The Peculiar State Of CPU Security Mitigation Performance On Intel Tiger Lake

Written by Michael Larabel in Software on 27 November 2020 at 01:49 PM EST. Page 1 of 6. 38 Comments.

One area not talked about much for Intel's latest Tiger Lake processors are hardened CPU security mitigations against the various speculative execution vulnerabilities to date. What's peculiar about Tiger Lake though is now if disabling the configurable mitigations it can actually result in worse performance than the default mitigated state. At least that's what we are seeing so far with the Core i7 1165G7 on Ubuntu 20.10 Linux is the opposite of what we have been seeing on prior generations of hardware.

For CPU security mitigation differences with Tiger Lake these very latest Intel processors are not affected by the iTLB Multihit "No eXcuses" vulnerability made public in November 2019 but known to Intel since at least 2018. Mitigations were required through Ice Lake with the KVM hypervisor to mark huge pages in the extended page tables as non-executable but no longer relevant for Tiger Lake.

The Spectre V4 mitigation of speculative store bypass disable via prctl and SECCOMP remains in place with Tiger Lake. Also still present for Spectre V1 is the mitigation of usercopy/swapgs barriers and __user pointer sanitization. For Spectre V2, like Ice Lake, there is enhanced IBRS IBPB and conditional RSB filling. Tiger Lake is "not affected" by L1TF, MDS, Meltdown, SRBDS, and TAA vulnerabilities.

That is the default state of Tiger Lake on Linux at the moment as reported from an Intel Core i7 1165G7 running Ubuntu 20.10 with the Linux 5.8 kernel. But as with any relevant processor, the mitigations can be disabled with the "mitigations=off" kernel option to outright disable the security mitigations at boot time.

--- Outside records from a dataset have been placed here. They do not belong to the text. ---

-- pv_equiv track=rewrite | github.com/cfevrius/PythonicCodingBat | source/array3.py | fix_45
-- ===== SOURCE A (Python) =====
-- def fix_45(nums):
--     """(This is a slightly harder version of the fix34 problem.) Return an array that contains exactly
--     the same numbers as the given array, but rearranged so that every 4 is immediately followed by
--     a 5. Do not move the 4's, but every other number may move. The array contains the same number
--     of 4's and 5's, and every 4 has a number after it that is not a 4. In this version, 5's may
--     appear anywhere in the original array.
--     """
--     def swap(index1, index2):
--         nums[index1], nums[index2] = nums[index2], nums[index1]
--
--     indices_of_5s = [i for i, val in enumerate(nums) if val == 5]
--     for index in indices_of_5s:
--         if nums[index - 1] != 4:
--             available_4s = [i
--                             for i, val in enumerate(nums)
--                             if val == 4 and nums[i + 1] != 5]
--             if available_4s:
--                 swap(index, available_4s[0] + 1)
--     return nums
-- ===== SOURCE B (Python) =====
-- def fix_45(nums):
--     """Same rearrangement, but the list of usable 4-positions is computed once and
--     consumed with a single forward pointer instead of being rescanned for every 5."""
--     fives = [i for i, v in enumerate(nums) if v == 5]
--     avail = [i for i, v in enumerate(nums)
--              if v == 4 and i + 1 < len(nums) and nums[i + 1] != 5]
--     k = 0
--     for j in fives:
--         if (j == 0 or nums[j - 1] != 4) and k < len(avail):
--             p = avail[k]
--             k += 1
--             nums[j], nums[p + 1] = nums[p + 1], nums[j]
--     return nums
-- ===== Notes on version B (the rewrite author's own statement) =====
-- stated objective: alternative
-- what changed: Instead of rescanning the whole array for available 4s at every 5, B computes the list of usable 4-positions once and consumes it with a single monotonically advancing pointer.
-- outside the precondition, e.g. on fix_45([4]): A returns [4], B returns [4]; on fix_45([1, 5, 4, 4, 9, 5]): A returns [1, 4, 5, 5, 9, 4], B returns [1, 4, 4, 5, 5, 9]
import Mathlib
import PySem

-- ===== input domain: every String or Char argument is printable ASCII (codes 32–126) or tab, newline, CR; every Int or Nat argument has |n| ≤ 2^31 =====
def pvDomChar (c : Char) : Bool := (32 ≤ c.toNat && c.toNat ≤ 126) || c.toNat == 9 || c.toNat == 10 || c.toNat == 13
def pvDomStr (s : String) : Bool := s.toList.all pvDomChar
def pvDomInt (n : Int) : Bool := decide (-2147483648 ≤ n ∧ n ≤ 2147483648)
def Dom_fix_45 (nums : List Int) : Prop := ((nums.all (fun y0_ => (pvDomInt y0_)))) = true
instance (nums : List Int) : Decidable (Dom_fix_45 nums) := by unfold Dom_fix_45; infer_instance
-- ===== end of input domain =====

-- B replaces A's per-5 rescan for available 4s by one precomputed list of usable 4-positions
-- consumed with a forward pointer.  Both Pythons mutate `nums` in place in the same way; the
-- theorems below are about the returned value.

-- ===== PORT A =====
-- nums[i], nums[j] = nums[j], nums[i]  (exact when both indices are in range, which holds
-- wherever the ports call it under Pre_)
def pySwap (a : List Int) (i j : Int) : List Int :=
  PySem.List.pySetD (PySem.List.pySetD a i (PySem.List.pyGetD a j 0)) j (PySem.List.pyGetD a i 0)

-- literal port of A; the pyGetD at p.1 + 1 defaults where Python raises IndexError (a 4 at the
-- last position), which Pre_fix_45 excludes
def fix_45 (nums : List Int) : List Int :=
  let indices_of_5s := ((PySem.List.enumerate nums).filter (fun p => p.2 == 5)).map (fun p => p.1)
  indices_of_5s.foldl (fun a index =>
    if PySem.List.pyGetD a (index - 1) 0 != 4 then
      let available_4s := ((PySem.List.enumerate a).filter
          (fun p => p.2 == 4 && PySem.List.pyGetD a (p.1 + 1) 0 != 5)).map (fun p => p.1)
      match available_4s with
      | [] => a
      | p :: _ => pySwap a index (p + 1)
    else a) nums

-- ===== PORT B =====
def fix_45_alt (nums : List Int) : List Int :=
  let fives := ((PySem.List.enumerate nums).filter (fun p => p.2 == 5)).map (fun p => p.1)
  let avail := ((PySem.List.enumerate nums).filter
      (fun p => p.2 == 4 && decide (p.1 + 1 < (nums.length : Int))
                && PySem.List.pyGetD nums (p.1 + 1) 0 != 5)).map (fun p => p.1)
  (fives.foldl (fun (s : List Int × Nat) j =>
      if (j == 0 || PySem.List.pyGetD s.1 (j - 1) 0 != 4) && s.2 < avail.length then
        (pySwap s.1 j (PySem.List.pyGetD avail (s.2 : Int) 0 + 1), s.2 + 1)
      else s) (nums, 0)).1

-- ===== PRECONDITION & SPEC =====
-- Pre_ is the function's own documented contract: every 4 is followed by an element that is
-- not a 4.  Outside it A can raise IndexError (a 4 in the last position is read past the end
-- once some 5 fires), and where A does return (e.g. on [4], or with adjacent 4s as in
-- [1, 5, 4, 4, 9, 5]) its value comes from moving 4s around, which the docstring forbids.
def Pre_fix_45 (nums : List Int) : Prop :=
  ∀ i < nums.length, nums.getD i 0 = 4 → i + 1 < nums.length ∧ nums.getD (i + 1) 0 ≠ 4
instance (nums : List Int) : Decidable (Pre_fix_45 nums) := by unfold Pre_fix_45; infer_instance

def pvWitness_fix_45 : List Int := [1, 5, 4, 1, 5, 4, 9]

def Spec_fix_45 (nums : List Int) (out : List Int) : Prop := out = fix_45_alt nums
instance (nums : List Int) (out : List Int) : Decidable (Spec_fix_45 nums out) := by unfold Spec_fix_45; infer_instance

-- ===== CLAIM (what is proved, stated in full; the proofs are below) =====
def Claim_equal_fix_45 : Prop := ∀ (nums : List Int), Dom_fix_45 nums → Pre_fix_45 nums → Spec_fix_45 nums (fix_45 nums)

But it's with that mitigation disabling is where the situation is now odd on Tiger Lake: for reasons yet to be explained, disabling the mitigations actually hurts the performance in many areas rather than enhances it in going to the pre-mitigation performance levels... I.e. with Tiger Lake leaving mitigations active is now the fastest.

Benchmark Result

It's unclear at the moment if something is going awry with the Intel microcode or Linux kernel or what architectural change was made where disabling the still relevant mitigations with "mitigations=0ff" hurts the performance rather than trying to recover lost performance. On four Dell XPS notebooks spanning Kaby Lake Refresh, Whiskey Lake, Ice Lake, and Tiger Lake I ran some benchmarks following clean installs of Ubuntu 20.10 on each system to show the difference.

On each of these Dell XPS notebooks were clean installs of Ubuntu 20.10 with security / stable release updates of the time and on their default Linux 5.8 kernel. The out-of-the-box / default mitigation performance was tested on each notebook followed by re-testing the same laptop and software stack after booting with mitigations=off.

Benchmark Result

Here is the geometric mean of all the results before digging into the individual data points, but as you can see mitigations=off was of noticeably help to the older Kaby Lake R and Whiskey Lake processors, previous-generation Ice Lake was of some help but less given more hardware mitigations, and now with Tiger Lake the tables have turned where disabling the mitigations actually hurt the performance.